The 192.168.88 addresses are local servers, and everything else is remote. Obviously, the 105.157.204.33 host is the single biggest client--the first four lines involve that host! One thing to realize is that it's common for these reports to give pairs of records together, especially if you're sorting by flows. My biggest flow user is 105.157.204.33 sending traffic to 192.168.88.230, and the second flow is 192.168.88.230 sending traffic back to 105.157.204.33. That makes sense--the server is answering the client about as often as the client talks to the server. In this case, though, one client IP appears in the first four records; it's obviously using the resources heavily.

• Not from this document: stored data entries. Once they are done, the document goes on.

-- pv_equiv track=rewrite | github.com/neverMEH/amazon-helper | scripts/build_guide_formatter.py | _format_sql_query
-- ===== SOURCE A (Python) =====
-- def _format_sql_query(sql: str) -> str:
--     """Basic SQL query formatting"""
--     # Remove excessive whitespace while preserving structure
--     lines = sql.split('\n')
--     formatted_lines = []
--
--     for line in lines:
--         # Preserve indentation for readability
--         stripped = line.strip()
--         if stripped:
--             formatted_lines.append(line)
--         elif formatted_lines:  # Preserve single blank lines
--             formatted_lines.append('')
--
--     return '\n'.join(formatted_lines)
-- ===== SOURCE B (Python) =====
-- def _format_sql_query(sql: str) -> str:
--     """Basic SQL query formatting"""
--     # Phase 1: drop leading whitespace-only lines; Phase 2: blank lines -> ''.
--     lines = sql.split('\n')
--     i = 0
--     while i < len(lines) and not lines[i].strip():
--         i += 1
--     return '\n'.join(line if line.strip() else '' for line in lines[i:])
-- ===== Notes on version B (the rewrite author's own statement) =====
-- stated objective: simpler
-- what changed: Replaces A's single accumulator loop (which uses 'emitted anything yet' as a proxy for leading-blank trimming) with two explicit phases: drop the leading whitespace-only lines, then map each remaining line to itself or to an empty line and join.
import Mathlib
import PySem

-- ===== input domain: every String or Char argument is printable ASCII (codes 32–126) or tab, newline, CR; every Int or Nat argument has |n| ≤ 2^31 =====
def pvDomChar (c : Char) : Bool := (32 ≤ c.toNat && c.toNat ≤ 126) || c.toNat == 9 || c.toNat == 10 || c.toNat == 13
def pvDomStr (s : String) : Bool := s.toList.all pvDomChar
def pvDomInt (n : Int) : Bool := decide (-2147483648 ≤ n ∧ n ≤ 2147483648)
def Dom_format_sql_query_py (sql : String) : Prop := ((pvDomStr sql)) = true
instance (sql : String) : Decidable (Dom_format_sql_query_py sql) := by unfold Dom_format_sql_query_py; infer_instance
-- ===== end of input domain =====

-- B splits A's accumulator loop into two phases (drop leading blank lines, then map blank lines to empty); objective: simpler.


-- ===== PORT A =====
def format_sql_query_py (sql : String) : String :=
  let lines := PySem.Chars.splitOn sql.toList ['\n']
  let formatted_lines := lines.foldl (fun acc line =>
    if PySem.Chars.strip line ≠ [] then acc ++ [line]
    else if acc ≠ [] then acc ++ [([] : List Char)] else acc) []
  String.ofList (PySem.Chars.join ['\n'] formatted_lines)

-- ===== PORT B =====
def format_sql_query_py_alt (sql : String) : String :=
  let lines := PySem.Chars.splitOn sql.toList ['\n']
  let rest := lines.dropWhile (fun l => PySem.Chars.strip l == [])
  String.ofList (PySem.Chars.join ['\n']
    (rest.map (fun l => if PySem.Chars.strip l == [] then [] else l)))

-- ===== PRECONDITION & SPEC =====
def Spec_format_sql_query_py (sql : String) (out : String) : Prop := out = format_sql_query_py_alt sql
instance (sql : String) (out : String) : Decidable (Spec_format_sql_query_py sql out) := by unfold Spec_format_sql_query_py; infer_instance

-- ===== CLAIM (what is proved, stated in full; the proofs are below) =====
def Claim_equal_format_sql_query_py : Prop := ∀ (sql : String), Dom_format_sql_query_py sql → Spec_format_sql_query_py sql (format_sql_query_py sql)

-- ===== LEMMAS AND PROOFS =====

-- ===== VERDICT (by name: the statement is the Claim_ definition above) =====
theorem fold_nonempty (ls : List (List Char)) (acc : List (List Char)) (h : acc ≠ []) :
    ls.foldl (fun acc line =>
      if PySem.Chars.strip line ≠ [] then acc ++ [line]
      else if acc ≠ [] then acc ++ [([] : List Char)] else acc) acc
    = acc ++ ls.map (fun l => if PySem.Chars.strip l == [] then [] else l) := by
  induction ls generalizing acc with
  | nil => simp
  | cons hd tl ih =>
    simp only [List.foldl_cons, List.map_cons]
    by_cases hb : PySem.Chars.strip hd = []
    · rw [show (if PySem.Chars.strip hd ≠ [] then acc ++ [hd]
            else if acc ≠ [] then acc ++ [([] : List Char)] else acc) = acc ++ [[]]
            from by simp [hb, h],
          ih (acc ++ [[]]) (by simp)]
      simp [hb]
    · rw [show (if PySem.Chars.strip hd ≠ [] then acc ++ [hd]
            else if acc ≠ [] then acc ++ [([] : List Char)] else acc) = acc ++ [hd]
            from by simp [hb],
          ih (acc ++ [hd]) (by simp), List.append_assoc]
      simp [hb]

theorem fold_empty (ls : List (List Char)) :
    ls.foldl (fun acc line =>
      if PySem.Chars.strip line ≠ [] then acc ++ [line]
      else if acc ≠ [] then acc ++ [([] : List Char)] else acc) []
    = (ls.dropWhile (fun l => PySem.Chars.strip l == [])).map
        (fun l => if PySem.Chars.strip l == [] then [] else l) := by
  induction ls with
  | nil => simp
  | cons hd tl ih =>
    simp only [List.foldl_cons, List.dropWhile_cons]
    by_cases hb : PySem.Chars.strip hd = []
    · simpa [hb] using ih
    · rw [show (if PySem.Chars.strip hd ≠ [] then ([] : List (List Char)) ++ [hd]
            else if ([] : List (List Char)) ≠ [] then ([] : List (List Char)) ++ [[]] else ([] : List (List Char))) = [hd]
            from by simp [hb],
          fold_nonempty tl [hd] (by simp)]
      simp [hb]

theorem format_sql_query_py_spec : Claim_equal_format_sql_query_py := by
  intro sql _
  unfold Spec_format_sql_query_py format_sql_query_py format_sql_query_py_alt
  exact congrArg (fun l => String.ofList (PySem.Chars.join ['\n'] l)) (fold_empty _)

Another common question is "Which server receives the most connections?" A report on single hosts is format 11. Sort this by flows again, which is column 1.
# flow-cat -p flowfiles | flow-stat -f 11 -S 1 | less
# --- ---- ---- Report Information --- --- ---
#
# Fields: Total
# Symbols: Disabled
# Sorting: Descending Field 1
# Name: Source or Destination IP
#
# Args: flow-stat -f 11 -S 1
#
#
# IPaddr flows octets packets
#
192.168.88.230 224442 459688424 1878817
192.168.88.243 153038 1453679456 2635365
192.168.88.247 34503 124729216 291507
An interesting point here is that the host that receives the most connections is not the host that receives the most octets of traffic or the greatest number of packets. You might find octets (column 2) or packets (column 3) a more sensible measure for your situation. Do whatever works for you.